- Born: January 14, 1935 Sari Naurang, Lakki Marwat, North-West Frontier Province, British India
- Died: October 24, 2021 (aged 86) Abbottabad, Khyber Pakhtunkhwa, Pakistan
- Education: Islamia College Peshawar University of Peshawar
- Occupations: Poet, writer, researcher and jurist
- Children: Fazal Rahim Marwat
- Writing career
- Notable works: Da Noor Mazharoona Da Majzūb kuliyāt

= Abdul Rahim Majzoob =

Pakistani Pashto poet, researcher and jurist (1935–2021)

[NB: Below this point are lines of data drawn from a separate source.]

-- pv_equiv track=rewrite | github.com/AnkanMoh/magnetchallenge2 | final.py | _find_BH_keys
-- ===== SOURCE A (Python) =====
-- from typing import Optional, Tuple, List, Dict, Any, Union
--
-- def _find_BH_keys(keys: List[str]) -> Tuple[Optional[str], Optional[str]]:
--     low = {k: k.lower() for k in keys}
--     b_pref = ["b", "b_seq", "bwave", "b_wave", "bfield", "bfield_seq", "b_field"]
--     h_pref = ["h", "h_seq", "hwave", "h_wave", "hfield", "hfield_seq", "h_field"]
--
--     bkey = None
--     hkey = None
--
--     for bp in b_pref:
--         for k in keys:
--             if low[k] == bp:
--                 bkey = k
--                 break
--         if bkey is not None:
--             break
--
--     for hp in h_pref:
--         for k in keys:
--             if low[k] == hp:
--                 hkey = k
--                 break
--         if hkey is not None:
--             break
--
--     if bkey is None:
--         b_cand = [k for k in keys if ("b" in low[k]) and ("db" not in low[k])]
--         bkey = sorted(b_cand)[0] if b_cand else None
--     if hkey is None:
--         h_cand = [k for k in keys if ("h" in low[k]) and ("dh" not in low[k])]
--         hkey = sorted(h_cand)[0] if h_cand else None
--
--     return bkey, hkey
-- ===== SOURCE B (Python) =====
-- from typing import Optional, Tuple, List
--
-- def _find_BH_keys(keys: List[str]) -> Tuple[Optional[str], Optional[str]]:
--     b_pref = ["b", "b_seq", "bwave", "b_wave", "bfield", "bfield_seq", "b_field"]
--     h_pref = ["h", "h_seq", "hwave", "h_wave", "hfield", "hfield_seq", "h_field"]
--
--     # one pass: index of first key per lowercase name + running lexicographic
--     # minima of the substring-fallback candidates
--     first = {}
--     bmin = None
--     hmin = None
--     for k in keys:
--         lk = k.lower()
--         if lk not in first:
--             first[lk] = k
--         if "b" in lk and "db" not in lk and (bmin is None or k < bmin):
--             bmin = k
--         if "h" in lk and "dh" not in lk and (hmin is None or k < hmin):
--             hmin = k
--
--     bkey = next((first[p] for p in b_pref if p in first), None)
--     hkey = next((first[p] for p in h_pref if p in first), None)
--     if bkey is None:
--         bkey = bmin
--     if hkey is None:
--         hkey = hmin
--     return bkey, hkey
-- ===== Notes on version B (the rewrite author's own statement) =====
-- stated objective: faster
-- what changed: A's nested priority rescans over the key list and its sort-based fallback are replaced by ONE pass over keys that builds a first-occurrence dict from lowercase name to key and keeps running lexicographic minima of the fallback candidates; selection is then O(1) dict lookups over the preference lists and the precomputed minima, with no rescans and no sort.
import Mathlib
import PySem

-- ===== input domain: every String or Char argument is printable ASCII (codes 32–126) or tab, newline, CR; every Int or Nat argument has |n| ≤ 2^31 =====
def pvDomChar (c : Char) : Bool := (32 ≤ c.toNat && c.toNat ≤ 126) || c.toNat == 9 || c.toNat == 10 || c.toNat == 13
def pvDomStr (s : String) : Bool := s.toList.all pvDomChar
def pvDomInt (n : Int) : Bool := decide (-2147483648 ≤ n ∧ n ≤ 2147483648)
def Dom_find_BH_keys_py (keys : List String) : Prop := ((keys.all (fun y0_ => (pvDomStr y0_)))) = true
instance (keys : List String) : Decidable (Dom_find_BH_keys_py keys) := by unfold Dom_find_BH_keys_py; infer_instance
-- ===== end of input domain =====

-- B replaces A's nested priority rescans and sort-based fallback by ONE pass over keys building a
-- first-occurrence dict (lowercase name -> key) and running lexicographic minima, then O(1) lookups.

-- ===== PORT A =====
-- low = {k: k.lower() for k in keys}
def pvLowDict (keys : List String) : PySem.Dict String String :=
  keys.foldl (fun d k => d.insert k (PySem.Str.lower k)) PySem.Dict.empty

-- low[k]; every k looked up comes from keys, so it is present and the "" default is unreachable
def pvLowGet (low : PySem.Dict String String) (k : String) : String := low.getD k ""

-- the nested loop: for bp in pref: for k in keys: if low[k] == bp: …; break — with both breaks
def pvPrefScan (low : PySem.Dict String String) (keys : List String) : List String → Option String
  | [] => none
  | bp :: rest =>
    match keys.find? (fun k => pvLowGet low k == bp) with
    | some k => some k
    | none => pvPrefScan low keys rest

-- [k for k in keys if c in low[k] and dc not in low[k]]; sorted(cand)[0] if cand else None
def pvFallbackA (low : PySem.Dict String String) (keys : List String) (c dc : String) : Option String :=
  let cand := keys.filter (fun k => PySem.Str.isIn c (pvLowGet low k) && !PySem.Str.isIn dc (pvLowGet low k))
  if cand.isEmpty then none else PySem.List.pyGet? (PySem.List.sorted cand (fun x => x) false) 0

def find_BH_keys_py (keys : List String) : Option String × Option String :=
  let low := pvLowDict keys
  let b_pref := ["b", "b_seq", "bwave", "b_wave", "bfield", "bfield_seq", "b_field"]
  let h_pref := ["h", "h_seq", "hwave", "h_wave", "hfield", "hfield_seq", "h_field"]
  let bkey := pvPrefScan low keys b_pref
  let hkey := pvPrefScan low keys h_pref
  let bkey := match bkey with
    | some k => some k
    | none => pvFallbackA low keys "b" "db"
  let hkey := match hkey with
    | some k => some k
    | none => pvFallbackA low keys "h" "dh"
  (bkey, hkey)

-- ===== PORT B =====
-- if lk not in first: first[lk] = k
def pvFirstStep (d : PySem.Dict String String) (k : String) : PySem.Dict String String :=
  let lk := PySem.Str.lower k
  if d.contains lk then d else d.insert lk k

-- if c in lk and dc not in lk and (acc is None or k < acc): acc = k
def pvMinStep (c dc : String) (acc : Option String) (k : String) : Option String :=
  if (PySem.Str.isIn c (PySem.Str.lower k) && !PySem.Str.isIn dc (PySem.Str.lower k)) &&
      (match acc with | none => true | some m => decide (k < m)) then some k else acc

-- the single for-loop over keys, carrying (first, bmin, hmin)
def pvScanLoop (keys : List String) :
    PySem.Dict String String × Option String × Option String :=
  keys.foldl (fun st k =>
      (pvFirstStep st.1 k, pvMinStep "b" "db" st.2.1 k, pvMinStep "h" "dh" st.2.2 k))
    (PySem.Dict.empty, none, none)

-- next((first[p] for p in pref if p in first), None)
def pvLookupPref (first : PySem.Dict String String) : List String → Option String
  | [] => none
  | p :: ps =>
    match first.get? p with
    | some k => some k
    | none => pvLookupPref first ps

def find_BH_keys_py_alt (keys : List String) : Option String × Option String :=
  let b_pref := ["b", "b_seq", "bwave", "b_wave", "bfield", "bfield_seq", "b_field"]
  let h_pref := ["h", "h_seq", "hwave", "h_wave", "hfield", "hfield_seq", "h_field"]
  let st := pvScanLoop keys
  let bkey := match pvLookupPref st.1 b_pref with
    | some k => some k
    | none => st.2.1
  let hkey := match pvLookupPref st.1 h_pref with
    | some k => some k
    | none => st.2.2
  (bkey, hkey)

-- ===== PRECONDITION & SPEC =====
def Spec_find_BH_keys_py (keys : List String) (out : Option String × Option String) : Prop := out = find_BH_keys_py_alt keys
instance (keys : List String) (out : Option String × Option String) : Decidable (Spec_find_BH_keys_py keys out) := by unfold Spec_find_BH_keys_py; infer_instance

-- ===== CLAIM (what is proved, stated in full; the proofs are below) =====
def Claim_equal_find_BH_keys_py : Prop := ∀ (keys : List String), Dom_find_BH_keys_py keys → Spec_find_BH_keys_py keys (find_BH_keys_py keys)

-- ===== LEMMAS AND PROOFS =====

-- the lowercase dict of A looks up k.lower() for k ∈ keys
theorem pvLowDict_getD (l : List String) (d : PySem.Dict String String) (k : String) :
    (l.foldl (fun d k => d.insert k (PySem.Str.lower k)) d).getD k "" =
      if k ∈ l then PySem.Str.lower k else d.getD k "" := by
  induction l generalizing d with
  | nil => simp
  | cons x xs ih =>
    simp only [List.foldl_cons, ih, PySem.Dict.getD_insert, List.mem_cons]
    by_cases hx : k ∈ xs <;> by_cases he : k = x <;> simp [hx, he]

theorem pvLowGet_eq (keys : List String) (k : String) (hk : k ∈ keys) :
    pvLowGet (pvLowDict keys) k = PySem.Str.lower k := by
  simp [pvLowGet, pvLowDict, pvLowDict_getD, hk]

-- find? only cares about predicate values on members
theorem pvFind?_congr {α : Type} (l : List α) (p q : α → Bool) (h : ∀ x ∈ l, p x = q x) :
    l.find? p = l.find? q := by
  induction l with
  | nil => rfl
  | cons x xs ih =>
    simp only [List.find?_cons]
    rw [h x (by simp)]
    cases q x <;> simp [ih (fun y hy => h y (by simp [hy]))]

-- a fold with three independently-updated components splits into three folds
theorem pvFoldProd {α β γ δ : Type} (f : α → δ → α) (g : β → δ → β) (h : γ → δ → γ)
    (l : List δ) (a : α) (b : β) (c : γ) :
    l.foldl (fun st k => (f st.1 k, g st.2.1 k, h st.2.2 k)) (a, b, c) =
      (l.foldl f a, l.foldl g b, l.foldl h c) := by
  induction l generalizing a b c with
  | nil => rfl
  | cons x xs ih => simpa using ih (f a x) (g b x) (h c x)

-- the first-occurrence dict answers with the FIRST key of each lowercase name
theorem pvFirstFold_get? (l : List String) (d : PySem.Dict String String) (p : String) :
    (l.foldl pvFirstStep d).get? p =
      match d.get? p with
      | some v => some v
      | none => l.find? (fun k => PySem.Str.lower k == p) := by
  induction l generalizing d with
  | nil => cases hd : d.get? p <;> simp [hd]
  | cons x xs ih =>
    rw [List.foldl_cons, ih]
    by_cases hc : d.contains (PySem.Str.lower x) = true
    · have hstep : pvFirstStep d x = d := by simp [pvFirstStep, hc]
      rw [hstep]
      cases hd : d.get? p with
      | some v => rfl
      | none =>
        have hne : PySem.Str.lower x ≠ p := by
          intro he
          rw [PySem.Dict.contains_eq_isSome_get?, he, hd] at hc
          simp at hc
        simp [hne]
    · have hstep : pvFirstStep d x = d.insert (PySem.Str.lower x) x := by
        simp [pvFirstStep, hc]
      rw [hstep]
      by_cases he : p = PySem.Str.lower x
      · have hd : d.get? p = none := by
          rw [PySem.Dict.contains_eq_isSome_get?, ← he] at hc
          cases hg : d.get? p <;> simp [hg] at hc ⊢
        rw [PySem.Dict.get?_insert, if_pos he, hd]
        simp [he]
      · rw [PySem.Dict.get?_insert, if_neg he]
        cases hd : d.get? p with
        | some v => rfl
        | none =>
          have : PySem.Str.lower x ≠ p := fun h => he h.symm
          simp [this]

-- B's dict-lookup loop over the preference list = A's nested priority rescan
theorem pvLookup_eq_scan (keys : List String) (pref : List String) :
    pvLookupPref (keys.foldl pvFirstStep PySem.Dict.empty) pref =
      pvPrefScan (pvLowDict keys) keys pref := by
  induction pref with
  | nil => rfl
  | cons p ps ih =>
    rw [pvLookupPref, pvPrefScan, pvFirstFold_get?]
    have hfc : keys.find? (fun k => pvLowGet (pvLowDict keys) k == p) =
        keys.find? (fun k => PySem.Str.lower k == p) :=
      pvFind?_congr keys _ _ (fun k hk => by rw [pvLowGet_eq keys k hk])
    rw [hfc, PySem.Dict.get?_empty]
    cases keys.find? (fun k => PySem.Str.lower k == p) with
    | some k => rfl
    | none => exact ih

-- min(xs) with no key, as the fold min? performs with key = id
def pvFid (acc : Option String) (x : String) : Option String :=
  match acc with
  | none => some x
  | some m => if x < m then some x else some m

theorem pvMin?_eq_foldl_Fid (xs : List String) :
    PySem.List.min? xs (fun x => x) = xs.foldl pvFid none := by
  rw [PySem.List.min?]
  apply List.foldl_ext
  intro a x hx
  cases a <;> rfl

theorem pvMinStep_eq (c dc : String) (acc : Option String) (x : String) :
    pvMinStep c dc acc x =
      if (PySem.Str.isIn c (PySem.Str.lower x) && !PySem.Str.isIn dc (PySem.Str.lower x))
      then pvFid acc x else acc := by
  unfold pvMinStep pvFid
  generalize (PySem.Str.isIn c (PySem.Str.lower x) && !PySem.Str.isIn dc (PySem.Str.lower x)) = P
  cases acc <;> cases P <;> simp

-- B's guarded running minimum = the min? fold over the filtered candidates
theorem pvMinFold_eq_filter (c dc : String) (l : List String) (acc : Option String) :
    l.foldl (pvMinStep c dc) acc =
      (l.filter (fun k => PySem.Str.isIn c (PySem.Str.lower k) &&
        !PySem.Str.isIn dc (PySem.Str.lower k))).foldl pvFid acc := by
  induction l generalizing acc with
  | nil => rfl
  | cons x xs ih =>
    rw [List.foldl_cons, List.filter_cons]
    by_cases hp : (PySem.Str.isIn c (PySem.Str.lower x) &&
        !PySem.Str.isIn dc (PySem.Str.lower x)) = true
    · rw [if_pos hp, List.foldl_cons, pvMinStep_eq, if_pos hp]
      exact ih (pvFid acc x)
    · rw [if_neg hp, pvMinStep_eq, if_neg hp]
      exact ih acc

-- sorted(cand)[0] = min(cand) for a nonempty list of strings
theorem pvSortedHead_eq_min? (cand : List String) (hne : cand ≠ []) :
    PySem.List.pyGet? (PySem.List.sorted cand (fun x => x) false) 0 =
      PySem.List.min? cand (fun x => x) := by
  cases hs : PySem.List.sorted cand (fun x => x) false with
  | nil => exact absurd ((PySem.List.sorted_eq_nil_iff cand (fun x => x) false).mp hs) hne
  | cons m t =>
    cases hm : PySem.List.min? cand (fun x => x) with
    | none => exact absurd ((PySem.List.min?_eq_none_iff cand (fun x => x)).mp hm) hne
    | some m' =>
      have hmem : m ∈ cand := by
        rw [← PySem.List.mem_sorted (key := fun x => x) (rev := false), hs]
        exact List.mem_cons_self
      have h1 : m ≤ m' := PySem.List.key_head_sorted_le cand (fun x => x) hs m' (PySem.List.min?_mem hm)
      have h2 : m' ≤ m := PySem.List.min?_isMin hm m hmem
      rw [PySem.List.pyGet?_zero_cons, le_antisymm h1 h2]

-- A's sort-based fallback = B's running minimum
theorem pvFallback_eq_minFold (keys : List String) (c dc : String) :
    pvFallbackA (pvLowDict keys) keys c dc = keys.foldl (pvMinStep c dc) none := by
  have hcand : keys.filter (fun k => PySem.Str.isIn c (pvLowGet (pvLowDict keys) k) &&
        !PySem.Str.isIn dc (pvLowGet (pvLowDict keys) k)) =
      keys.filter (fun k => PySem.Str.isIn c (PySem.Str.lower k) &&
        !PySem.Str.isIn dc (PySem.Str.lower k)) :=
    List.filter_congr (fun k hk => by rw [pvLowGet_eq keys k hk])
  rw [pvMinFold_eq_filter, ← pvMin?_eq_foldl_Fid, pvFallbackA, hcand]
  by_cases hfe : (keys.filter (fun k => PySem.Str.isIn c (PySem.Str.lower k) &&
      !PySem.Str.isIn dc (PySem.Str.lower k))).isEmpty
  · rw [if_pos hfe, (PySem.List.min?_eq_none_iff _ _).mpr (List.isEmpty_iff.mp hfe)]
  · rw [if_neg hfe]
    exact pvSortedHead_eq_min? _ (by simpa [List.isEmpty_iff] using hfe)

-- ===== VERDICT (by name: the statement is the Claim_ definition above) =====
theorem find_BH_keys_py_spec : Claim_equal_find_BH_keys_py := by
  intro keys _
  unfold Spec_find_BH_keys_py find_BH_keys_py find_BH_keys_py_alt pvScanLoop
  rw [pvFoldProd]
  simp only [pvLookup_eq_scan, pvFallback_eq_minFold]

Abdul Rahim Majzoob (14 January 1935 - 24 October 2021) was a Pakistani Pashto poet, writer, researcher and jurist from Lakki Marwat. He was alumnus of Islamia College Peshawar. His popular work included Zairr Guloona, Da Meenay Tanda, and his complete works titled Da Noor Mazharoona (2017).

==Early life and education==
Majzoob was born on 14 January 1935 in Nar Sahibdad Madad Khel (Serai Naurang, Lakki Marwat). His father Abdul Karim was a big landlord and feudal of the area but he himself adopted austerity. He received his early religious education in a village mosque, learned the Qur'an and mastered other religious books. His father had appointed a mentor for him at home. From his school days, he took a keen interest in the poetry of Ghalib, Allama Iqbal, Khushal Khan Khattak and Rahman Baba. After matriculating from Serai Naurang High School in 1950, he did FA from Bannu and BA from Islamia College, Peshawar. In 1956 on the advice of his father, he obtained LLB degree from Law College, the University of Peshawar.

==Career==
Majzoob was fluent in Persian and translated many Persian books into Pashto. He also practiced law in Bannu and Lakki Marwat because his father wanted to see him as a lawyer. He founded literary organizations. His famous writings and poetry collections are Da Noor Mazharoona, Kaliyat de Majzoob - based on eight collections of poetry.

Majzoob died on 24 October 2021, in a hospital in Abbottabad. His funeral prayers were offered at his hometown and he was buried in the local cemetery, Sari Naurang. He was the father of Fazal Rahim Marwat, former Vice-Chancellor of Bacha Khan University.